Снаружи что-то невидимое зашуршало по стене и быстро пронеслось перед окнами. В углу у окна раздалось слабое, жалобное гудение. Это гудение постепенно становилось все громче. Снова что-то с шумом пронеслось за окнами, ветер яростно налетел из сада на дом. Стена затрещала. А в углу ныло все сильнее, отчаяннее. Теперь там ясно слышались живые, как будто человеческие стоны. Сергей осторожно вглядывался в угол и вдруг заметил, что в правом окне створки как-то странно звучат - слабо, порывисто и неправильно. Как будто кто-то подлетел снаружи и старался открыть окно, нетерпеливо ерзая по переплету. Сергей широко открытыми глазами вглядывался в окно,- и вдруг, вздрогнув, отскочил назад,- в щелку рамы раздался злобный, шипящий свист.

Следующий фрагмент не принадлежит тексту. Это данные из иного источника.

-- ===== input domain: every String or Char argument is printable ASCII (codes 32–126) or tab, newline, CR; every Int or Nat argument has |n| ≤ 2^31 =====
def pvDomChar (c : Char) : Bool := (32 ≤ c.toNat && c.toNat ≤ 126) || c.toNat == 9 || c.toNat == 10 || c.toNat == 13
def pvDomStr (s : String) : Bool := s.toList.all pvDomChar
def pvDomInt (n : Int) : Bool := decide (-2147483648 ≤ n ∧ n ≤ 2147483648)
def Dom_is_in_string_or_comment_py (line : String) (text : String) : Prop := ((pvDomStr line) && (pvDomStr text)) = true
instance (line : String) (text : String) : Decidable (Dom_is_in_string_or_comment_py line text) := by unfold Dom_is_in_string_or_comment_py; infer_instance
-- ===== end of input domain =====

-- B replaces A's single fused scan (slice test at every non-quote index) by two passes:
-- a precomputed in-string mask, then str.find jumps between occurrences of text (measured faster in a timing run).

-- ===== PORT A =====
def pvIsQuote (c : Char) : Bool := c == '"' || c == '\''

-- the for-loop of A: rest = remaining chars, i = current index, (inStr, qc) = loop state
def pvALoop (l t : List Char) : List Char → Nat → Bool → Option Char → Bool
  | [], _, _, _ => false
  | c :: rest, i, inStr, qc =>
    if pvIsQuote c then
      if !inStr then pvALoop l t rest (i+1) true (some c)
      else if some c == qc then pvALoop l t rest (i+1) false none
      else pvALoop l t rest (i+1) inStr qc
    else if (PySem.List.slice l (some (i : Int)) (some ((i : Int) + (t.length : Int))) == t) && inStr then true
    else pvALoop l t rest (i+1) inStr qc

def is_in_string_or_comment_py (line : String) (text : String) : Bool :=
  let comment_pos := PySem.Str.find line "#"
  let text_pos := PySem.Str.find line text
  if comment_pos != -1 && decide (text_pos > comment_pos) then true
  else pvALoop line.toList text.toList line.toList 0 false none

-- ===== PORT B =====
-- pass 1 of Source B: mask[i] = in-string state on reaching index i
def pvMask : List Char → Bool → Option Char → List Bool
  | [], _, _ => []
  | c :: rest, inStr, qc =>
    inStr ::
      (if pvIsQuote c then
        if !inStr then pvMask rest true (some c)
        else if some c == qc then pvMask rest false none
        else pvMask rest inStr qc
      else pvMask rest inStr qc)

-- pass 2 of Source B: the while loop jumping with line.find(text, start); fuel bounds the iterations
def pvBLoop (line text : String) (mask : List Bool) : Nat → Nat → Bool
  | 0, _ => false
  | fuel+1, start =>
    if start ≤ line.toList.length then
      -- i := line.find(text, start)
      if PySem.Str.findFrom line text (start : Int) == -1 then false
      else if decide (PySem.Str.findFrom line text (start : Int) < (line.toList.length : Int))
              && mask.getD (PySem.Str.findFrom line text (start : Int)).toNat false
              && !pvIsQuote (line.toList.getD (PySem.Str.findFrom line text (start : Int)).toNat ' ') then true
      else pvBLoop line text mask fuel ((PySem.Str.findFrom line text (start : Int)).toNat + 1)
    else false

def is_in_string_or_comment_py_alt (line : String) (text : String) : Bool :=
  let comment_pos := PySem.Str.find line "#"
  let text_pos := PySem.Str.find line text
  if comment_pos != -1 && decide (text_pos > comment_pos) then true
  else
    let mask := pvMask line.toList false none
    pvBLoop line text mask (line.toList.length + 2) 0

-- ===== PRECONDITION & SPEC =====
def Spec_is_in_string_or_comment_py (line : String) (text : String) (out : Bool) : Prop := out = is_in_string_or_comment_py_alt line text
instance (line : String) (text : String) (out : Bool) : Decidable (Spec_is_in_string_or_comment_py line text out) := by unfold Spec_is_in_string_or_comment_py; infer_instance

-- ===== CLAIM (what is proved, stated in full; the proofs are below) =====
def Claim_equal_is_in_string_or_comment_py : Prop := ∀ (line : String) (text : String), Dom_is_in_string_or_comment_py line text → Spec_is_in_string_or_comment_py line text (is_in_string_or_comment_py line text)

-- ===== LEMMAS AND PROOFS =====

-- shared vocabulary for the proof
def pvStep (s : Bool × Option Char) (c : Char) : Bool × Option Char :=
  if pvIsQuote c then
    if !s.1 then (true, some c)
    else if some c == s.2 then (false, none)
    else s
  else s

def pvSt (l : List Char) (i : Nat) : Bool × Option Char := (l.take i).foldl pvStep (false, none)

def pvMatch (l t : List Char) (i : Nat) : Bool := (l.drop i).take t.length == t

def pvCond (l t : List Char) (i : Nat) : Bool :=
  pvMatch l t i && !pvIsQuote (l.getD i ' ') && (pvSt l i).1

-- "a hit exists at some index in [i, i+k)"
def pvHit (l t : List Char) : Nat → Nat → Bool
  | _, 0 => false
  | i, k+1 => pvCond l t i || pvHit l t (i+1) k

theorem pvSt_succ (l : List Char) (i : Nat) (h : i < l.length) :
    pvSt l (i+1) = pvStep (pvSt l i) (l[i]) := by
  unfold pvSt
  have h1 : l.take (i+1) = l.take i ++ [l[i]] := by
    rw [List.take_add_one, List.getElem?_eq_getElem h]; rfl
  rw [h1, List.foldl_append]; rfl

theorem pvMatch_iff (l t : List Char) (i : Nat) :
    pvMatch l t i = true ↔ t <+: l.drop i := by
  unfold pvMatch
  rw [beq_iff_eq, List.prefix_iff_eq_take]
  exact eq_comm

theorem pvALoop_eq (l t : List Char) : ∀ rest i inStr qc, rest = l.drop i →
    (inStr, qc) = pvSt l i →
    pvALoop l t rest i inStr qc = pvHit l t i rest.length := by
  intro rest
  induction rest with
  | nil => intro i inStr qc _ _; simp [pvALoop, pvHit]
  | cons c rest ih =>
    intro i inStr qc hrest hst
    have hi : i < l.length := by
      by_contra h
      rw [List.drop_eq_nil_of_le (by omega)] at hrest
      exact absurd hrest (by simp)
    rw [List.drop_eq_getElem_cons hi] at hrest
    have hc : c = l[i] := (List.cons_eq_cons.mp hrest).1
    have hrest' : rest = l.drop (i+1) := (List.cons_eq_cons.mp hrest).2
    have hstep : pvSt l (i+1) = pvStep (inStr, qc) c := by
      rw [pvSt_succ l i hi, ← hst, ← hc]
    have hgetD : l.getD i ' ' = c := by simp [List.getD, List.getElem?_eq_getElem hi, ← hc]
    have hslice : PySem.List.slice l (some (i : Int)) (some ((i : Int) + (t.length : Int)))
        = (l.drop i).take t.length := PySem.List.slice_natCast_add l i t.length
    have hcond : pvCond l t i = (pvMatch l t i && !pvIsQuote c && inStr) := by
      unfold pvCond; rw [hgetD, ← hst]
    show (if pvIsQuote c then
            if !inStr then pvALoop l t rest (i+1) true (some c)
            else if some c == qc then pvALoop l t rest (i+1) false none
            else pvALoop l t rest (i+1) inStr qc
          else if (PySem.List.slice l (some (i : Int)) (some ((i : Int) + (t.length : Int))) == t) && inStr then true
          else pvALoop l t rest (i+1) inStr qc)
        = (pvCond l t i || pvHit l t (i+1) rest.length)
    rw [hslice, hcond]
    cases hq : pvIsQuote c with
    | true =>
      cases hin : inStr with
      | false =>
        have hrec : pvALoop l t rest (i+1) true (some c) = pvHit l t (i+1) rest.length :=
          ih _ _ _ hrest' (by rw [hstep, hin, pvStep]; simp [hq])
        simp [hrec]
      | true =>
        cases hqc : (some c == qc) with
        | true =>
          have hrec : pvALoop l t rest (i+1) false none = pvHit l t (i+1) rest.length :=
            ih _ _ _ hrest' (by rw [hstep, hin, pvStep]; simp [hq, hqc])
          simp [hrec]
        | false =>
          have hrec : pvALoop l t rest (i+1) true qc = pvHit l t (i+1) rest.length :=
            ih _ _ _ hrest' (by rw [hstep, hin, pvStep]; simp [hq, hqc])
          simp [hrec]
    | false =>
      have hrec : pvALoop l t rest (i+1) inStr qc = pvHit l t (i+1) rest.length :=
        ih _ _ _ hrest' (by rw [hstep, pvStep]; simp [hq])
      unfold pvMatch
      cases hm : ((l.drop i).take t.length == t) <;> cases hin : inStr <;>
        simp_all

theorem pvHit_skip (l t : List Char) (m : Nat) : ∀ i, i + m ≤ l.length →
    (∀ j, i ≤ j → j < i + m → pvMatch l t j = false) →
    pvHit l t i (l.length - i) = pvHit l t (i + m) (l.length - (i + m)) := by
  induction m with
  | zero => intro i _ _; simp
  | succ m ih =>
    intro i hm hnone
    have hi : i < l.length := by omega
    have h1 : l.length - i = (l.length - (i+1)) + 1 := by omega
    rw [h1]
    have hc : pvCond l t i = false := by
      unfold pvCond
      rw [hnone i le_rfl (by omega)]
      simp
    show (pvCond l t i || pvHit l t (i+1) (l.length - (i+1))) = _
    rw [hc, Bool.false_or]
    have := ih (i+1) (by omega) (fun j hj1 hj2 => hnone j (by omega) (by omega))
    rw [this]
    congr 1 <;> omega

-- the mask lists the in-string states
theorem pvMask_getD (l : List Char) : ∀ rest i inStr qc, rest = l.drop i →
    (inStr, qc) = pvSt l i →
    ∀ k, i + k < l.length → (pvMask rest inStr qc).getD k false = (pvSt l (i + k)).1 := by
  intro rest
  induction rest with
  | nil =>
    intro i inStr qc hrest _ k hk
    exfalso
    have := List.drop_eq_nil_iff.mp hrest.symm
    omega
  | cons c rest ih =>
    intro i inStr qc hrest hst k hk
    have hi : i < l.length := by omega
    rw [List.drop_eq_getElem_cons hi] at hrest
    have hc : c = l[i] := (List.cons_eq_cons.mp hrest).1
    have hrest' : rest = l.drop (i+1) := (List.cons_eq_cons.mp hrest).2
    have hstep : pvSt l (i+1) = pvStep (inStr, qc) c := by
      rw [pvSt_succ l i hi, ← hst, ← hc]
    cases k with
    | zero =>
      show inStr = (pvSt l i).1
      rw [← hst]
    | succ k =>
      have harith : i + (k + 1) = (i + 1) + k := by omega
      rw [harith]
      show (if pvIsQuote c then
              if !inStr then pvMask rest true (some c)
              else if some c == qc then pvMask rest false none
              else pvMask rest inStr qc
            else pvMask rest inStr qc).getD k false = (pvSt l (i + 1 + k)).1
      cases hq : pvIsQuote c with
      | true =>
        cases hin : inStr with
        | false =>
          simp only [Bool.not_false, if_true]
          exact ih _ _ _ hrest' (by rw [hstep, hin, pvStep]; simp [hq]) k (by omega)
        | true =>
          cases hqc : (some c == qc) with
          | true =>
            simp only [Bool.not_true, Bool.false_eq_true, if_false]
            exact ih _ _ _ hrest' (by rw [hstep, hin, pvStep]; simp [hq, hqc]) k (by omega)
          | false =>
            simp only [Bool.not_true, Bool.false_eq_true, if_false]
            exact ih _ true qc hrest' (by rw [hstep, hin, pvStep]; simp [hq, hqc]) k (by omega)
      | false =>
        simp only [Bool.false_eq_true, if_false]
        exact ih _ _ _ hrest' (by rw [hstep, pvStep]; simp [hq]) k (by omega)

theorem pvBLoop_out (line text : String) (mask : List Bool) (fuel start : Nat)
    (h : line.toList.length < start) : pvBLoop line text mask fuel start = false := by
  cases fuel with
  | zero => rfl
  | succ f => show (if start ≤ line.toList.length then _ else false) = false; rw [if_neg (by omega)]

-- B's while loop computes pvHit
theorem pvBLoop_eq (line text : String) :
    ∀ fuel start, start ≤ line.toList.length → line.toList.length + 1 - start < fuel →
    pvBLoop line text (pvMask line.toList false none) fuel start
      = pvHit line.toList text.toList start (line.toList.length - start) := by
  intro fuel
  induction fuel with
  | zero => intro start _ h; omega
  | succ f ih =>
    intro start hstart hfuel
    set l := line.toList with hl
    set t := text.toList with ht
    have hmask : ∀ k, k < l.length → (pvMask l false none).getD k false = (pvSt l k).1 := by
      intro k hk
      have := pvMask_getD l l 0 false none (by simp) (by simp [pvSt]) k (by omega)
      simpa using this
    show (if start ≤ l.length then _ else false) = _
    rw [if_pos hstart]
    have hff : PySem.Str.findFrom line text (start : Int)
        = PySem.Chars.findFrom l t (start : Int) := by
      simp [hl, ht]
    by_cases hneg : PySem.Str.findFrom line text (start : Int) = -1
    · -- no occurrence at or after start: every pvMatch from start on is false
      have hnoinfix : ¬ t <:+: l.drop start := by
        rw [hff] at hneg
        exact (PySem.Chars.findFrom_natCast_eq_neg_one_iff l t start hstart).mp hneg
      have hnone : ∀ j, start ≤ j → j < l.length → pvMatch l t j = false := by
        intro j hj1 hj2
        by_contra h
        have hmt : pvMatch l t j = true := by
          cases hb : pvMatch l t j
          · exact absurd hb h
          · rfl
        have hpre : t <+: l.drop j := (pvMatch_iff l t j).mp hmt
        exact hnoinfix (by
          have : l.drop j = (l.drop start).drop (j - start) := by
            rw [List.drop_drop]; congr 1; omega
          rw [this] at hpre
          exact hpre.isInfix.trans (List.drop_suffix _ _).isInfix)
      have := pvHit_skip l t (l.length - start) start (by omega)
        (fun j hj1 hj2 => hnone j hj1 (by omega))
      simp only [hneg]
      rw [this]
      simp [show l.length - (start + (l.length - start)) = 0 by omega, pvHit]
    · -- an occurrence exists; r = its index
      have hspec := PySem.Chars.findFrom_natCast_spec l t start hstart (by rw [← hff]; exact hneg)
      obtain ⟨hge, hpre, hmin⟩ := hspec
      rw [hff]
      set r := (PySem.Chars.findFrom l t (start : Int)).toNat with hr
      have hrge : start ≤ r := by omega
      have hrle : r ≤ l.length := by
        by_contra h
        have hd : l.drop r = [] := List.drop_eq_nil_of_le (by omega)
        have ht0 : t = [] := List.prefix_nil.mp (hd ▸ hpre)
        have : ¬ t <+: l.drop start := hmin start le_rfl (by omega)
        exact this (ht0 ▸ List.nil_prefix)
      have hnonneg : (0:Int) ≤ PySem.Chars.findFrom l t (start : Int) := by
        by_contra h
        push Not at h
        omega
      have hEqNeg : (PySem.Chars.findFrom l t (start : Int) == -1) = false := by
        simp only [beq_eq_false_iff_ne, ne_eq]
        intro hcontra
        rw [hff] at hneg
        exact hneg hcontra
      rw [hEqNeg]
      simp only [Bool.false_eq_true, if_false]
      have hskip : pvHit l t start (l.length - start) = pvHit l t r (l.length - r) := by
        have := pvHit_skip l t (r - start) start (by omega) (fun j hj1 hj2 => by
          by_contra h
          have hmt : pvMatch l t j = true := by
            cases hb : pvMatch l t j
            · exact absurd hb h
            · rfl
          exact hmin j hj1 (by omega) ((pvMatch_iff l t j).mp hmt))
        rw [this]
        congr 1 <;> omega
      rw [hskip]
      have hIlt : decide (PySem.Chars.findFrom l t (start : Int) < (l.length : Int))
          = decide (r < l.length) := by
        simp only [decide_eq_decide]
        omega
      by_cases hrn : r < l.length
      · -- in range: hit iff cond at r, else continue
        have hhit : pvHit l t r (l.length - r)
            = (pvCond l t r || pvHit l t (r+1) (l.length - (r+1))) := by
          have : l.length - r = (l.length - (r+1)) + 1 := by omega
          rw [this]; rfl
        have hcondr : pvCond l t r
            = ((pvMask l false none).getD r false && !pvIsQuote (l.getD r ' ')) := by
          unfold pvCond
          rw [hmask r hrn, (pvMatch_iff l t r).mpr hpre]
          cases (pvSt l r).1 <;> cases pvIsQuote (l.getD r ' ') <;> simp
        rw [hhit, hcondr]
        rw [hIlt, decide_eq_true hrn, Bool.true_and]
        by_cases hc : ((pvMask l false none).getD r false && !pvIsQuote (l.getD r ' ')) = true
        · rw [if_pos hc, hc]; simp
        · rw [if_neg (fun h => hc h)]
          rw [(by cases hb : ((pvMask l false none).getD r false && !pvIsQuote (l.getD r ' '))
                  · rfl
                  · exact absurd hb hc :
              ((pvMask l false none).getD r false && !pvIsQuote (l.getD r ' ')) = false)]
          rw [Bool.false_or]
          exact ih (r+1) (by omega) (by omega)
      · -- r = length: no hit here, and the loop terminates on the next round
        have hreq : r = l.length := by omega
        rw [hIlt, decide_eq_false hrn]
        simp only [Bool.false_and, Bool.false_eq_true, if_false]
        have hout : pvBLoop line text (pvMask l false none) f (r+1) = false :=
          pvBLoop_out line text _ f (r+1) (by rw [← hl]; omega)
        rw [hout]
        rw [hreq]
        simp [pvHit]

Задыхаясь, Сергей успокаивал себя:
- Это - ветер!
А снаружи бешено выло и свистало, стена колебалась... И вдруг сразу все оборвалось и замолчало. Только далеко гудел сад - глухо, утомленно.
Стало тихо. Смутный ужас все сильнее охватывал Сергея. Средь мертвой тишины, сзади, в темном углу, кто-то невидимый спокойно сплюнул. Сергей быстро обернулся: это капнула на пол капля из рукомойника, под который забыли подставить таз. Опять что-то легкое пронеслось за окнами, и опять слабо, чуть слышно заныло в углу. Гул сада рос, усиливался, становился ближе. Как будто могучая сила неслась из сада на дом. Со всех сторон поплыли странные, неясные звуки, и Сергей уж не успевал их объяснять. Окружающее принимало необычный, сверхъестественный характер. У окна слабо шевелилось что-то серое, волнующееся. Сзади кто-то тяжело дышал. В темноте быстро проносились синеватые искры.
Теснило грудь, не хватало дыхания. Ужас - безумный, нерассуждающий и тянущий к себе - оковал Сергея. И казалось ему,- стоит шевельнуться, и случится что-то неслыханное, и он, потеряв разум, полетит в темную, крутящуюся бездну.
XIII
Токарев и Варвара Васильевна сидели вдвоем в столовой. Лампа освещала скатерть и непри-бранные тарелки с объедками. В саду бушевал ветер. В разбитое окно, заставленное подушкою, дуло сырым холодом. Варвара Васильевна говорила:
- Вы сказали тогда, что за маленькою душою человека стоят смутные и громадные силы, которые делают с нами, что хотят. Это так страшно и, кажется... такая правда!
Она помолчала и, пересиливая себя, заговорила опять:
- Я уж несколько лет замечаю это на самой себе. Что такое делается? Во мне все словно сохнет, как сохнет ветка дерева. Ее форма, весь наружный вид - все как будто остается прежним, но в ней нет гибкости, нет жизни, она мертва до самой сердцевины. Вот так и со мною. Как будто ничего не изменилось. Взгляды, цели, стремления - все прежнее, но от них все больше отлетает дух...
Токарев медленно расхаживал по комнате и с удивлением слушал. Он никак не ожидал, чтоб Варвара Васильевна переживала что-нибудь подобное. От ее признаний ему становилось легко и радостно, и Варвара Васильевна делалась ближе.
- И что делать, чтоб удержать прежнее? Я бы ни перед чем не остановилась. Но оно прош-ло, и его не воротишь. Нет желания отдать себя всю, целиком, хотя вовсе собою не дорожишь. Нет ничего, что действительно серьезно бы захватывало, во что готова бы вложить всю душу. Я знаю, в этом решение всех вопросов, счастье и жизнь, но только во мне этого нет, и я... я не люблю людей, и ничего не люблю! - Она со страхом взглянула на Токарева.